Yeah, I’m familiar with Andrew G. Marshall. It’s a good idea to be open minded because I’m not too sure if I’d take everything that he says to heart-even he has biases that stem from a culture steeped in monogamy as the standard. Romantic relationships and sexuality are complex. Have you noticed many articles on the Internet generally assume there is an issue with the relationship in order for any affair to occur? What if it isn’t though? How traumatic for the faithful spouse. Anyway…
I agree! Sexuality is complex and that everyone has their right to have the relationship they want. I personally like monogamous relationships, but I know of others who are in poly relationships and they make it work. I think it’s great that people can figure out their own preferences and comfort zones for themselves, rather than what society expects.
If an individual is being unfaithful, in my opinion, that stems from the individual’s lack of skill to handle the situation appropriately. The spouse is never to blame for another spouse cheating. Sure there may be issues in the relationship (but really, what relationship does not have issues?) but that is never an excuse to cheat. In my opinion, leave the relationship rather than cheating. The psychology of cheating is pretty extensive and has a lot of interesting points. Esther Perel is one of my favorite psychologist’s that delves into infidelity and what that means and says and the reasons behind a person’s actions.
It is extremely traumatic! The spouse is already betrayed and might be going through betrayal trauma, the last thing they need is someone saying “if you had/hadn’t done this….they wouldn’t have cheated.” It’s complete crap and lets the unfaithful escape the responsibility of their actions.
https://www.huffingtonpost.ca/yummy-mummy-club/discovering-an-affair_b_2716337.html How I Discovered My Husband’s Affair
Felt so bad for this wife.

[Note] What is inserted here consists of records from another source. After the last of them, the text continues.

-- pv_equiv track=rewrite | github.com/Ilis/checkio | Polygon/homecoming.py | home_coming
-- ===== SOURCE A (Python) =====
-- from typing import List
-- from collections import Counter
--
-- def home_coming(souvenirs: List[int], s: int) -> int:
--     def count_items(items):
--         counter = Counter(items)
--         allowed = [item for item in items if counter[item] <= s]
--         return len(allowed)
--
--     n = len(souvenirs)
--     return max(count_items(souvenirs[a:b + 1])
--                for a in range(n)
--                for b in range(a, n))
-- ===== SOURCE B (Python) =====
-- def home_coming(souvenirs, s):
--     # O(n^2): for each left end, extend the right end one item at a time,
--     # maintaining the count of items that still appear <= s times.
--     best = 0
--     n = len(souvenirs)
--     for a in range(n):
--         counts = {}
--         allowed = 0
--         for x in souvenirs[a:]:
--             c = counts.get(x, 0) + 1
--             counts[x] = c
--             if c <= s:
--                 allowed += 1
--             elif c == s + 1:
--                 allowed -= s
--             if allowed > best:
--                 best = allowed
--     return best
-- ===== Notes on version B (the rewrite author's own statement) =====
-- stated objective: faster
-- what changed: Replaces the O(n^3) scan (recounting every subarray from scratch with a fresh Counter) by an O(n^2) incremental scan: for each left end the right end is extended one item at a time while the number of still-allowed items is updated in O(1) per step.
import Mathlib
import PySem

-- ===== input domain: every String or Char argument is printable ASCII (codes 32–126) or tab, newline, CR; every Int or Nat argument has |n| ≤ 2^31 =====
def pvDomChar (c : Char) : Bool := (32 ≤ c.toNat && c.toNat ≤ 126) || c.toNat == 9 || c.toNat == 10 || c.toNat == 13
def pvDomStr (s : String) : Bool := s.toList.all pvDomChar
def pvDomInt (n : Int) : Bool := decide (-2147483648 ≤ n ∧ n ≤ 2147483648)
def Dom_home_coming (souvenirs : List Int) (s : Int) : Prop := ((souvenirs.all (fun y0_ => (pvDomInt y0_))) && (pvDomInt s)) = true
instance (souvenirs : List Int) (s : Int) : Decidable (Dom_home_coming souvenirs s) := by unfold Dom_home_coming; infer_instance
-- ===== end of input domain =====

-- B replaces A's recount-every-subarray O(n^3) scan by an O(n^2) incremental
-- per-left-end scan; proved to return the same value on every nonempty list.

-- ===== PORT A =====
-- count_items: Counter over the slice, then keep items occurring ≤ s times
def countItemsA (items : List Int) (s : Int) : Int :=
  let counter := PySem.Dict.counter items
  let allowed := items.filter (fun item => counter.getD item 0 ≤ s)
  (allowed.length : Int)

def home_coming (souvenirs : List Int) (s : Int) : Int :=
  let n : Int := souvenirs.length
  let vals := (PySem.List.pyRange 0 n 1).flatMap (fun a =>
      (PySem.List.pyRange a n 1).map (fun b =>
        countItemsA (PySem.List.slice souvenirs (some a) (some (b + 1))) s))
  match PySem.List.max? vals id with
  | some m => m
  | none => 0   -- unreachable under Pre_ (Python raises ValueError on empty)

-- ===== PORT B =====
-- one step of B's inner loop: state = (counts dict, allowed, best)
def innerStepB (s : Int) (st : PySem.Dict Int Int × Int × Int) (x : Int) :
    PySem.Dict Int Int × Int × Int :=
  let c := st.1.getD x 0 + 1
  let counts := st.1.insert x c
  let allowed := if c ≤ s then st.2.1 + 1 else if c = s + 1 then st.2.1 - s else st.2.1
  let best := if allowed > st.2.2 then allowed else st.2.2
  (counts, allowed, best)

def home_coming_alt (souvenirs : List Int) (s : Int) : Int :=
  let n : Int := souvenirs.length
  (PySem.List.pyRange 0 n 1).foldl (fun best a =>
      ((PySem.List.slice souvenirs (some a) none).foldl (innerStepB s)
        (PySem.Dict.empty, 0, best)).2.2) 0

-- ===== PRECONDITION & SPEC =====
-- Pre_ excludes only the empty list, on which A raises ValueError (max of an empty generator).
def Pre_home_coming (souvenirs : List Int) (s : Int) : Prop := souvenirs ≠ []
instance (souvenirs : List Int) (s : Int) : Decidable (Pre_home_coming souvenirs s) := by
  unfold Pre_home_coming; infer_instance
def pvWitness_home_coming : List Int × Int := ([1, 2, 1], 1)

def Spec_home_coming (souvenirs : List Int) (s : Int) (out : Int) : Prop := out = home_coming_alt souvenirs s
instance (souvenirs : List Int) (s : Int) (out : Int) : Decidable (Spec_home_coming souvenirs s out) := by unfold Spec_home_coming; infer_instance

-- ===== CLAIM (what is proved, stated in full; the proofs are below) =====
def Claim_equal_home_coming : Prop := ∀ (souvenirs : List Int) (s : Int), Dom_home_coming souvenirs s → Pre_home_coming souvenirs s → Spec_home_coming souvenirs s (home_coming souvenirs s)

-- ===== LEMMAS AND PROOFS =====

-- the mathematical value both sides compute per subarray
def cnt (s : Int) (l : List Int) : Int :=
  (l.countP (fun x => decide ((l.count x : Int) ≤ s)) : Int)

theorem countItemsA_eq (items : List Int) (s : Int) :
    countItemsA items s = cnt s items := by
  unfold countItemsA cnt
  simp [PySem.Dict.getD_counter, List.countP_eq_length_filter]

theorem if_gt_eq_max (b a : Int) : (if a > b then a else b) = max b a := by
  omega

-- countP under a predicate changed only at y
theorem countP_change_at (l : List Int) (y : Int) (p p' : Int → Bool)
    (h : ∀ x, x ≠ y → p' x = p x) :
    ((l.countP p' : Int))
      = (l.countP p : Int)
        + (l.count y : Int) * ((if p' y then 1 else 0) - (if p y then 1 else 0)) := by
  induction l with
  | nil => simp
  | cons z l ih =>
    simp only [List.countP_cons, List.count_cons]
    push_cast
    rw [ih]
    by_cases hz : z = y
    · subst hz
      simp only [beq_self_eq_true, if_true]
      split_ifs <;> ring
    · have hbz : (z == y) = false := by simp [hz]
      rw [h z hz, hbz]
      simp only [Bool.false_eq_true, if_false]
      ring

theorem cnt_append_singleton (s : Int) (l : List Int) (y : Int) :
    cnt s (l ++ [y])
      = (if (l.count y : Int) + 1 ≤ s then cnt s l + 1
         else if (l.count y : Int) + 1 = s + 1 then cnt s l - s else cnt s l) := by
  have hcount : ∀ x : Int, ((l ++ [y]).count x : Int)
      = (l.count x : Int) + (if x = y then 1 else 0) := by
    intro x
    rw [List.count_append]
    by_cases hx : x = y <;> simp [hx, List.count_eq_zero]
  unfold cnt
  rw [List.countP_append]
  push_cast
  have hrw : l.countP (fun x => decide (((l ++ [y]).count x : Int) ≤ s))
      = l.countP (fun x => decide ((((l.count x : Int)) + (if x = y then 1 else 0)) ≤ s)) := by
    apply List.countP_congr
    intro x _
    simp only [decide_eq_true_eq]
    rw [hcount x]
  rw [hrw]
  have h := countP_change_at l y
      (fun x => decide ((l.count x : Int) ≤ s))
      (fun x => decide ((((l.count x : Int)) + (if x = y then 1 else 0)) ≤ s))
      (by intro x hx; simp [hx])
  rw [h]
  simp only [List.countP_singleton, hcount y]
  push_cast
  split_ifs <;> simp_all <;> omega

-- the list of per-prefix counts A computes for right ends inside `rest`
def prefVals (s : Int) (p rest : List Int) : List Int :=
  (List.range rest.length).map (fun k => cnt s (p ++ rest.take (k + 1)))

theorem prefVals_cons (s : Int) (p : List Int) (y : Int) (rest : List Int) :
    prefVals s p (y :: rest) = cnt s (p ++ [y]) :: prefVals s (p ++ [y]) rest := by
  unfold prefVals
  simp [List.range_succ_eq_map, List.map_map, Function.comp_def, List.append_assoc]

-- invariant of B's inner loop
theorem inner_fold (s : Int) (rest : List Int) :
    ∀ (p : List Int) (d : PySem.Dict Int Int) (best : Int),
      (∀ x, d.getD x 0 = (p.count x : Int)) →
      ((rest.foldl (innerStepB s) (d, cnt s p, best)).2.2)
        = (prefVals s p rest).foldl max best := by
  induction rest with
  | nil => intro p d best _; simp [prefVals]
  | cons y rest ih =>
    intro p d best hd
    rw [prefVals_cons]
    simp only [List.foldl_cons]
    have hstep : innerStepB s (d, cnt s p, best) y
        = (d.insert y (d.getD y 0 + 1), cnt s (p ++ [y]), max best (cnt s (p ++ [y]))) := by
      simp only [innerStepB, hd y, if_gt_eq_max, cnt_append_singleton]
    rw [hstep]
    exact ih (p ++ [y]) _ (max best (cnt s (p ++ [y])))
      (by
        intro x
        rw [PySem.Dict.getD_insert, hd y, hd x]
        by_cases hx : x = y <;> simp [hx, List.count_append, List.count_eq_zero])

-- folding max over a flatMap = nested folds
theorem foldl_max_flatMap (g : Int → List Int) (as : List Int) (b0 : Int) :
    as.foldl (fun best a => (g a).foldl max best) b0
      = (as.flatMap g).foldl max b0 := by
  induction as generalizing b0 with
  | nil => rfl
  | cons a as ih => simp [List.flatMap_cons, List.foldl_append, ih]

theorem cnt_nonneg (s : Int) (l : List Int) : 0 ≤ cnt s l := by
  unfold cnt; positivity

theorem cnt_nil (s : Int) : cnt s [] = 0 := by simp [cnt]

-- A's per-a value list equals prefVals over the dropped list
theorem a_inner_eq (souvenirs : List Int) (s : Int) (a : Int) (ha : 0 ≤ a) :
    (PySem.List.pyRange a (souvenirs.length : Int) 1).map (fun b =>
        countItemsA (PySem.List.slice souvenirs (some a) (some (b + 1))) s)
      = prefVals s [] (souvenirs.drop a.toNat) := by
  rw [PySem.List.pyRange_one]
  unfold prefVals
  have hlen : (souvenirs.drop a.toNat).length = ((souvenirs.length : Int) - a).toNat := by
    simp only [List.length_drop]; omega
  rw [hlen, List.map_map]
  apply List.map_congr_left
  intro k hk
  simp only [Function.comp_apply, List.nil_append]
  rw [countItemsA_eq]
  congr 1
  rw [PySem.List.slice_toNat _ ha (by omega)]
  congr 1
  omega

theorem main_eq (souvenirs : List Int) (s : Int) (h : souvenirs ≠ []) :
    home_coming souvenirs s = home_coming_alt souvenirs s := by
  simp only [home_coming, home_coming_alt]
  set n : Int := (souvenirs.length : Int) with hn
  have hn0 : 0 < n := by
    rw [hn]
    have : souvenirs.length ≠ 0 := fun hc => h (List.eq_nil_of_length_eq_zero hc)
    omega
  set g : Int → List Int := fun a => prefVals s [] (souvenirs.drop a.toNat) with hg
  -- A's value list is the flatMap of g
  have hLg : (PySem.List.pyRange 0 n 1).flatMap (fun a =>
      (PySem.List.pyRange a n 1).map (fun b =>
        countItemsA (PySem.List.slice souvenirs (some a) (some (b + 1))) s))
      = (PySem.List.pyRange 0 n 1).flatMap g := by
    rw [List.flatMap_def, List.flatMap_def]
    congr 1
    apply List.map_congr_left
    intro a hamem
    have ha : 0 ≤ a := ((PySem.List.mem_pyRange_one).1 hamem).1
    exact a_inner_eq souvenirs s a ha
  rw [hLg]
  set L := (PySem.List.pyRange 0 n 1).flatMap g with hLdef
  -- B's side equals foldl max 0 L
  have hB : (PySem.List.pyRange 0 n 1).foldl (fun best a =>
      ((PySem.List.slice souvenirs (some a) none).foldl (innerStepB s)
        (PySem.Dict.empty, 0, best)).2.2) 0 = L.foldl max 0 := by
    rw [hLdef, ← foldl_max_flatMap]
    apply PySem.List.foldl_congr_mem
    intro best a hamem
    have ha : 0 ≤ a := ((PySem.List.mem_pyRange_one).1 hamem).1
    rw [PySem.List.slice_from _ ha]
    have h0 : (0 : Int) = cnt s [] := (cnt_nil s).symm
    rw [h0]
    rw [inner_fold s (souvenirs.drop a.toNat) [] PySem.Dict.empty best
      (by intro x; simp [PySem.Dict.getD_empty])]
  rw [hB]
  -- every element of L is nonnegative
  have hpos : ∀ y ∈ L, 0 ≤ y := by
    intro y hy
    rw [hLdef, List.mem_flatMap] at hy
    obtain ⟨a, _, hy⟩ := hy
    rw [hg] at hy
    unfold prefVals at hy
    rw [List.mem_map] at hy
    obtain ⟨k, _, hk⟩ := hy
    rw [← hk]
    exact cnt_nonneg _ _
  -- L is nonempty
  have hLne : L ≠ [] := by
    rw [hLdef]
    intro hc
    rw [List.flatMap_eq_nil_iff] at hc
    have h0mem : (0 : Int) ∈ PySem.List.pyRange 0 n 1 := by
      rw [PySem.List.mem_pyRange_one]; omega
    have := hc 0 h0mem
    rw [hg] at this
    unfold prefVals at this
    rw [List.map_eq_nil_iff, List.range_eq_nil] at this
    simp only [Int.toNat_zero, List.drop_zero] at this
    exact h (List.eq_nil_of_length_eq_zero this)
  obtain ⟨m, hm⟩ : ∃ m, PySem.List.max? L id = some m := by
    cases hmx : PySem.List.max? L (id : Int → Int) with
    | none => exact absurd ((PySem.List.max?_eq_none_iff L id).1 hmx) hLne
    | some m => exact ⟨m, rfl⟩
  rw [hm]
  show m = List.foldl max 0 L
  have hmem := PySem.List.max?_mem hm
  have hismax := PySem.List.max?_isMax hm
  have hfold := PySem.List.le_foldl_max L 0
  have hfoldmem := PySem.List.foldl_max_mem L 0
  apply le_antisymm
  · exact hfold.2 m hmem
  · rcases hfoldmem with h0 | hin
    · rw [h0]; exact hpos m hmem
    · exact hismax _ hin

-- ===== VERDICT (by name: the statement is the Claim_ definition above) =====
theorem home_coming_spec : Claim_equal_home_coming := by
  intro souvenirs s _ hpre
  unfold Spec_home_coming
  exact main_eq souvenirs s hpre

I know there is limited info in this article, but I think this husband is happy in his marriage but cheats out of a sense of entitlement. It’s as if he admitted to the bare minimum (which is probably a lie) just to stave off his wife’s anger and keep his marriage together. It makes you wonder how many affairs he’s had. He’s not into monogamy the way his wife sees it and he misrepresented himself to his wife somewhere along the way. If emotional and physical fidelity is important to this wife, then she’s married to the wrong man.
Holy crap, I didn’t get past the first two paragraphs before I felt nauseous and my heart racing. I know that feeling. It’s soul crushing. That moment of discovery… changes your life forever.
Reading that I feel the husband is in his forties, so maybe mid-life crisis?? Maybe he is scared of commitment, as it mentions his parents divorced due to infidelity. This is why I wrote an article on Parents Hidden Influence in Your Marriage.
These stories are always heartbreaking to read, but hopefully there is peace at the end of the tunnel. In our experience, the lies are often far worse than the act of cheating itself.